A Recoilless Rifle? Olympus Arms Makes the Old New Again — SHOT Show 2024

Levi Sim SHOT Show 2024

Olympus Arms has dusted off an old firearms technology and given it a new modern application. Fans of the humpbacked Browning Automatic 5 shotgun will recognize The Vulcan Rifle’s long action reciprocating barrel.

Reciprocating Barrel & Action

But Olympus has engineered this weapon so that not only does the barrel reciprocate forward and backward with each shot, but the bolt carrier group does, too. It travels back and locks in places for an instant while the barrel goes forward into place. Then, the bolt goes forward and chambers the next round.

Olympus Arms has renewed old technology to create a rifle with little and comfortable recoil.

Notably, the whole system is driven by recoil only, not by using gas from the expended round (as AR-15s and AKs do).
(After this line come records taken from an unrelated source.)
-- pv_equiv track=rewrite | github.com/can23384/Proyecto01_Generador-de-analizadores-l-xicos | token_utils.py | sanitize_token_name
-- ===== SOURCE A (Python) =====
-- def sanitize_token_name(text: str):
--     # Limpia el nombre del token: mayúsculas, reemplaza caracteres especiales con _
--     out = []
--     prev_underscore = False
--
--     for ch in text.upper():
--         if ch.isalnum():
--             out.append(ch)
--             prev_underscore = False
--         else:
--             if out and not prev_underscore:
--                 out.append("_")
--                 prev_underscore = True
--
--     token = "".join(out).strip("_")
--     if not token:
--         return None
--     if token[0].isdigit():
--         token = f"TOKEN_{token}"  # Si comienza con número lo prefija
--     return token
-- ===== SOURCE B (Python) =====
-- def sanitize_token_name(text: str):
--     # Map every non-alphanumeric character to a space, then let split() find the
--     # maximal alphanumeric words; joining them with '_' collapses separator runs
--     # and drops leading/trailing separators in one go.
--     cleaned = "".join(c if c.isalnum() else " " for c in text.upper())
--     words = cleaned.split()
--     if not words:
--         return None
--     token = "_".join(words)
--     if token[0].isdigit():
--         token = "TOKEN_" + token
--     return token
-- ===== Notes on version B (the rewrite author's own statement) =====
-- stated objective: simpler
-- what changed: Replaces the character-by-character state machine (pending-underscore flag, nonempty-output guard, final edge strip) by mapping each non-alphanumeric to a space and joining the words found by str.split() with underscores.
import Mathlib
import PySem

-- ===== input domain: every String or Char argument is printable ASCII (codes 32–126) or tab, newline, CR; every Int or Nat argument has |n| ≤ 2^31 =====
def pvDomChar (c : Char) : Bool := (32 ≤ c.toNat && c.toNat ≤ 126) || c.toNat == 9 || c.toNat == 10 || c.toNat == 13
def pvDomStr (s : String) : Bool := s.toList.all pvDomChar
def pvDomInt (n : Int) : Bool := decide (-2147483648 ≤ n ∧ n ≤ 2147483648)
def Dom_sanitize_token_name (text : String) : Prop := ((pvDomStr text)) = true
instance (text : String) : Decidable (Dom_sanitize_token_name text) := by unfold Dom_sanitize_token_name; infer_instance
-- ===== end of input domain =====

-- B replaces A's character state machine (prev_underscore flag, emptiness guard, final strip)
-- by mapping non-alphanumerics to spaces and joining str.split()'s words with '_' (simpler).


-- ===== PORT A =====
-- the loop body of A: append alnum chars, otherwise append '_' once if out is nonempty
def sanitizeStepA (s : List Char × Bool) (ch : Char) : List Char × Bool :=
  if PySem.Chars.isalnum ch then (s.1 ++ [ch], false)
  else if s.1 ≠ [] ∧ s.2 = false then (s.1 ++ ['_'], true) else s

def sanitize_token_name (text : String) : Option String :=
  let r := (PySem.Chars.upper text.toList).foldl sanitizeStepA ([], false)
  let token := PySem.Chars.stripChars r.1 ['_']
  if token = [] then none
  else if PySem.Chars.isdigit (PySem.List.pyGetD token 0 ' ') = true
  then some (String.mk ("TOKEN_".toList ++ token))
  else some (String.mk token)

-- ===== PORT B =====
-- B's classifier: keep alphanumerics, turn everything else into a space
def sanitizeCleanB (c : Char) : Char := if PySem.Chars.isalnum c then c else ' '

def sanitize_token_name_alt (text : String) : Option String :=
  let cleaned := (PySem.Chars.upper text.toList).map sanitizeCleanB
  let words := PySem.Chars.split₀ cleaned
  if words = [] then none
  else
    let token := PySem.Chars.join ['_'] words
    if PySem.Chars.isdigit (PySem.List.pyGetD token 0 ' ') = true
    then some (String.mk ("TOKEN_".toList ++ token))
    else some (String.mk token)

-- ===== PRECONDITION & SPEC =====
def Spec_sanitize_token_name (text : String) (out : Option String) : Prop := out = sanitize_token_name_alt text
instance (text : String) (out : Option String) : Decidable (Spec_sanitize_token_name text out) := by unfold Spec_sanitize_token_name; infer_instance

-- ===== CLAIM (what is proved, stated in full; the proofs are below) =====
def Claim_equal_sanitize_token_name : Prop := ∀ (text : String), Dom_sanitize_token_name text → Spec_sanitize_token_name text (sanitize_token_name text)

-- ===== LEMMAS AND PROOFS =====

-- the suffix A's loop emits from a nonempty-out state with pending flag p
def emitA (p : Bool) : List Char → List Char × Bool
  | [] => ([], p)
  | c :: cs =>
    if PySem.Chars.isalnum c then
      let r := emitA false cs; (c :: r.1, r.2)
    else if p then emitA true cs
    else let r := emitA true cs; ('_' :: r.1, r.2)

-- A's whole out buffer (leading non-alnum chars emit nothing)
def emitS : List Char → List Char
  | [] => []
  | c :: cs => if PySem.Chars.isalnum c then c :: (emitA false cs).1 else emitS cs

-- the words split₀ produces on the cleaned list, with reversed current word cur
def wordsRec : List Char → List Char → List (List Char)
  | [], cur => if cur.isEmpty then [] else [cur.reverse]
  | c :: cs, cur =>
    if PySem.Chars.isalnum c then wordsRec cs (c :: cur)
    else if cur.isEmpty then wordsRec cs [] else cur.reverse :: wordsRec cs []

lemma alnum_ne_und {c : Char} (h : PySem.Chars.isalnum c = true) : c ≠ '_' := by
  intro e; subst e; exact absurd h (by decide)

lemma alnum_not_space {c : Char} (h : PySem.Chars.isalnum c = true) :
    PySem.Chars.isspace c = false := by
  simp [PySem.Chars.isalnum, PySem.Chars.isalpha, PySem.Chars.isupper, PySem.Chars.islower,
        PySem.Chars.isdigit, Char.le_def, UInt32.le_iff_toNat_le] at h
  simp only [PySem.Chars.isspace]
  simp only [Bool.or_eq_false_iff, Bool.and_eq_false_iff, decide_eq_false_iff_not, not_le]
  omega

lemma foldA (cs : List Char) : ∀ (out : List Char) (p : Bool), out ≠ [] →
    cs.foldl sanitizeStepA (out, p) = (out ++ (emitA p cs).1, (emitA p cs).2) := by
  induction cs with
  | nil => intro out p h; simp [emitA]
  | cons c cs ih =>
    intro out p h
    simp only [List.foldl_cons, emitA, sanitizeStepA]
    by_cases ha : PySem.Chars.isalnum c = true
    · simp [ha, ih (out ++ [c]) false (by simp)]
    · cases p
      · simp [ha, h, ih (out ++ ['_']) true (by simp)]
      · simp [ha, h, ih out true h]

lemma foldA0 (cs : List Char) : (cs.foldl sanitizeStepA ([], false)).1 = emitS cs := by
  induction cs with
  | nil => simp [emitS]
  | cons c cs ih =>
    simp only [List.foldl_cons, emitS, sanitizeStepA]
    by_cases ha : PySem.Chars.isalnum c = true
    · simp [ha, foldA cs [c] false (by simp)]
    · simp [ha, ih]

lemma goWords (cs : List Char) : ∀ (cur : List Char) (acc : List (List Char)),
    PySem.Chars.split₀.go (cs.map sanitizeCleanB) cur acc = acc.reverse ++ wordsRec cs cur := by
  induction cs with
  | nil =>
    intro cur acc
    simp only [List.map_nil, PySem.Chars.split₀.go, wordsRec]
    by_cases hc : cur.isEmpty <;> simp [hc]
  | cons c cs ih =>
    intro cur acc
    simp only [List.map_cons, PySem.Chars.split₀.go, wordsRec, sanitizeCleanB]
    by_cases ha : PySem.Chars.isalnum c = true
    · simp [ha, alnum_not_space ha, ih]
    · by_cases hc : cur.isEmpty <;>
        simp [ha, hc, ih, show PySem.Chars.isspace ' ' = true from by decide]

lemma wordsRec_ne_nil (cs : List Char) : ∀ (cur : List Char), cur ≠ [] → wordsRec cs cur ≠ [] := by
  induction cs with
  | nil => intro cur h; simp [wordsRec, h]
  | cons c cs ih =>
    intro cur h
    simp only [wordsRec]
    by_cases ha : PySem.Chars.isalnum c = true
    · simp [ha]; exact ih _ (by simp)
    · simp [ha, List.isEmpty_iff, h]

lemma wordsRec_sound (cs : List Char) : ∀ (cur : List Char),
    (∀ ch ∈ cur, PySem.Chars.isalnum ch = true) →
    ∀ w ∈ wordsRec cs cur, w ≠ [] ∧ ∀ ch ∈ w, PySem.Chars.isalnum ch = true := by
  induction cs with
  | nil =>
    intro cur hcur w hw
    simp only [wordsRec] at hw
    by_cases hc : cur.isEmpty
    · simp [hc] at hw
    · simp [hc] at hw
      subst hw
      refine ⟨by simpa [List.isEmpty_iff] using hc, fun ch hch => hcur ch (by simpa using hch)⟩
  | cons c cs ih =>
    intro cur hcur w hw
    simp only [wordsRec] at hw
    by_cases ha : PySem.Chars.isalnum c = true
    · simp only [ha, if_true] at hw
      exact ih (c :: cur) (fun ch hch => by rcases List.mem_cons.1 hch with h | h; exacts [h ▸ ha, hcur ch h]) w hw
    · simp only [ha, if_false, Bool.false_eq_true] at hw
      by_cases hc : cur.isEmpty
      · simp only [hc, if_true] at hw
        exact ih [] (by simp) w hw
      · simp only [hc, if_false, Bool.false_eq_true, List.mem_cons] at hw
        rcases hw with hw | hw
        · subst hw
          refine ⟨by simpa [List.isEmpty_iff] using hc, fun ch hch => hcur ch (by simpa using hch)⟩
        · exact ih [] (by simp) w hw

lemma joinU_cons (w : List Char) (ws : List (List Char)) (h : ws ≠ []) :
    PySem.Chars.join ['_'] (w :: ws) = w ++ '_' :: PySem.Chars.join ['_'] ws := by
  cases ws with
  | nil => exact absurd rfl h
  | cons q rest => simp [PySem.Chars.join_cons_cons]

lemma emit_words (cs : List Char) :
    (∀ (cur : List Char), cur ≠ [] →
      cur.reverse ++ (emitA false cs).1 =
        PySem.Chars.join ['_'] (wordsRec cs cur) ++ (if (emitA false cs).2 then ['_'] else [])) ∧
    ('_' :: (emitA true cs).1 =
      (if wordsRec cs [] = [] then []
       else '_' :: PySem.Chars.join ['_'] (wordsRec cs [])) ++
        (if (emitA true cs).2 then ['_'] else [])) := by
  induction cs with
  | nil =>
    constructor
    · intro cur h
      simp [emitA, wordsRec, List.isEmpty_iff, h, PySem.Chars.join_singleton]
    · simp [emitA, wordsRec]
  | cons c cs ih =>
    obtain ⟨iha, ihb⟩ := ih
    constructor
    · intro cur h
      simp only [emitA, wordsRec]
      by_cases ha : PySem.Chars.isalnum c = true
      · simpa [ha] using iha (c :: cur) (by simp)
      · simp only [ha, if_false, Bool.false_eq_true, List.isEmpty_iff, if_neg h]
        by_cases hw : wordsRec cs [] = []
        · have ihb' : '_' :: (emitA true cs).1 = if (emitA true cs).2 = true then ['_'] else [] := by
            simpa [hw] using ihb
          rw [hw, ihb', PySem.Chars.join_singleton]
        · have ihb' : '_' :: (emitA true cs).1 =
              '_' :: (PySem.Chars.join ['_'] (wordsRec cs []) ++ (if (emitA true cs).2 = true then ['_'] else [])) := by
            simpa [hw] using ihb
          rw [ihb', joinU_cons _ _ hw]
          simp
    · simp only [emitA, wordsRec]
      by_cases ha : PySem.Chars.isalnum c = true
      · have hw := wordsRec_ne_nil cs [c] (by simp)
        have := iha [c] (by simp)
        simp only [ha, if_true, if_neg hw, List.isEmpty_nil]
        simp only [List.reverse_singleton, List.singleton_append] at this
        simp [this]
      · simpa [ha] using ihb

lemma join_last (ws : List (List Char)) (hne : ws ≠ [])
    (h : ∀ w ∈ ws, w ≠ [] ∧ ∀ ch ∈ w, PySem.Chars.isalnum ch = true) :
    ∃ d l', (PySem.Chars.join ['_'] ws).reverse = d :: l' ∧ PySem.Chars.isalnum d = true := by
  induction ws with
  | nil => exact absurd rfl hne
  | cons w ws ih =>
    by_cases hws : ws = []
    · subst hws
      obtain ⟨hw, halnum⟩ := h w (by simp)
      obtain ⟨d, l', hd⟩ := List.exists_cons_of_ne_nil
        (fun hr => hw (List.reverse_eq_nil_iff.1 hr))
      refine ⟨d, l', by simpa [PySem.Chars.join_singleton] using hd, halnum d ?_⟩
      have hdm : d ∈ w.reverse := by rw [hd]; exact List.mem_cons_self ..
      exact List.mem_reverse.1 hdm
    · obtain ⟨d, l', hd, halnum⟩ := ih hws (fun v hv => h v (by simp [hv]))
      refine ⟨d, l' ++ '_' :: w.reverse, ?_, halnum⟩
      rw [joinU_cons _ _ hws]
      simp [hd]

lemma strip_join (ws : List (List Char)) (hne : ws ≠ [])
    (h : ∀ w ∈ ws, w ≠ [] ∧ ∀ ch ∈ w, PySem.Chars.isalnum ch = true)
    (tail : List Char) (ht : tail = [] ∨ tail = ['_']) :
    PySem.Chars.stripChars (PySem.Chars.join ['_'] ws ++ tail) ['_'] = PySem.Chars.join ['_'] ws := by
  obtain ⟨w0, rest, rfl⟩ := List.exists_cons_of_ne_nil hne
  obtain ⟨hw0, halnum0⟩ := h w0 (by simp)
  obtain ⟨a, w0', rfl⟩ := List.exists_cons_of_ne_nil hw0
  have hja : ∃ t, PySem.Chars.join ['_'] ((a :: w0') :: rest) = a :: t := by
    by_cases hr : rest = []
    · exact ⟨w0', by simp [hr, PySem.Chars.join_singleton]⟩
    · exact ⟨w0' ++ '_' :: PySem.Chars.join ['_'] rest, by rw [joinU_cons _ _ hr]; simp⟩
  obtain ⟨t, hjt⟩ := hja
  obtain ⟨d, l', hd, hdal⟩ := join_last _ (by simp) h
  have hane : a ≠ '_' := alnum_ne_und (halnum0 a (by simp))
  have hdne : d ≠ '_' := alnum_ne_und hdal
  rw [hjt] at hd ⊢
  simp only [PySem.Chars.stripChars]
  have h1 : List.dropWhile (fun c => List.contains ['_'] c) (a :: (t ++ tail)) = a :: (t ++ tail) := by
    simp [hane]
  rw [show (a :: t) ++ tail = a :: (t ++ tail) from rfl, h1]
  have hrev : List.dropWhile (fun c => List.contains ['_'] c) ((a :: t).reverse) = d :: l' := by
    rw [hd]; simp [hdne]
  have h3 : List.dropWhile (fun c => List.contains ['_'] c) ((a :: (t ++ tail)).reverse) = d :: l' := by
    have h2 : (a :: (t ++ tail)).reverse = tail.reverse ++ (a :: t).reverse := by simp
    rw [h2]
    rcases ht with rfl | rfl
    · simpa using hrev
    · simpa [List.dropWhile_cons] using hrev
  rw [h3, ← hd]
  simp

-- main: A's stripped buffer is B's joined word list, over any char list
lemma mainEq (cs : List Char) :
    PySem.Chars.stripChars (cs.foldl sanitizeStepA ([], false)).1 ['_'] =
      PySem.Chars.join ['_'] (wordsRec cs []) := by
  rw [foldA0]
  induction cs with
  | nil => simp [emitS, wordsRec, PySem.Chars.stripChars, PySem.Chars.join_nil]
  | cons c cs ih =>
    simp only [emitS, wordsRec]
    by_cases ha : PySem.Chars.isalnum c = true
    · simp only [ha, if_true]
      have hew : c :: (emitA false cs).1 =
          PySem.Chars.join ['_'] (wordsRec cs [c]) ++ (if (emitA false cs).2 then ['_'] else []) := by
        simpa using (emit_words cs).1 [c] (by simp)
      rw [hew]
      exact strip_join _ (wordsRec_ne_nil cs [c] (by simp))
        (wordsRec_sound cs [c] (by intro ch hch; rw [List.mem_singleton.1 hch]; exact ha))
        _ (by cases (emitA false cs).2 <;> simp)
    · simpa [ha] using ih

-- ===== VERDICT (by name: the statement is the Claim_ definition above) =====
theorem sanitize_token_name_spec : Claim_equal_sanitize_token_name := by
  intro text _
  unfold Spec_sanitize_token_name sanitize_token_name sanitize_token_name_alt
  have hsplit : PySem.Chars.split₀ ((PySem.Chars.upper text.toList).map sanitizeCleanB)
      = wordsRec (PySem.Chars.upper text.toList) [] := by
    simpa [PySem.Chars.split₀] using goWords (PySem.Chars.upper text.toList) [] []
  have hmain := mainEq (PySem.Chars.upper text.toList)
  set ws := wordsRec (PySem.Chars.upper text.toList) [] with hws
  simp only [hsplit, hmain]
  by_cases hw : ws = []
  · simp [hw, PySem.Chars.join_nil]
  · have hjoin_ne : PySem.Chars.join ['_'] ws ≠ [] := by
      obtain ⟨d, l', hd, _⟩ := join_last ws hw (wordsRec_sound _ [] (by simp))
      intro hnil; rw [hnil] at hd; simp at hd
    simp [hw, hjoin_ne]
Using the recoil to drive the system expends most of the energy and leaves little felt recoil for the shooter. The remaining recoil is felt as a relatively slow push, not a fast punch.

The charging handle is mounted forward in the handguard and it does not reciprocate with the barrel.

Chambering & Compatibility

The Vulcan Rifle is built with compatibility in mind. It’s comparable to AR-10 systems and is currently available in 7.62x51mm NATO / .308 WIN. It will be available in other short-action calibers soon, and a simple tool-less barrel swap is all that’s required to swap. Olympus is touting that .277 FURY will be available.

The rest of the gun takes AR-10 parts — triggers, stocks, etc.

Price & Availability

Olympus is taking pre-orders for the Vulcan Rifle now and the first batch will ship on April 1st. Their preorder special price is $3,995 through the of this week, and it will go up to $6,795 after that. Pre-order through the Olympus Arms site here.

Let us know in the comments what you think about this innovative rifle. Is it something you’d consider for your collection?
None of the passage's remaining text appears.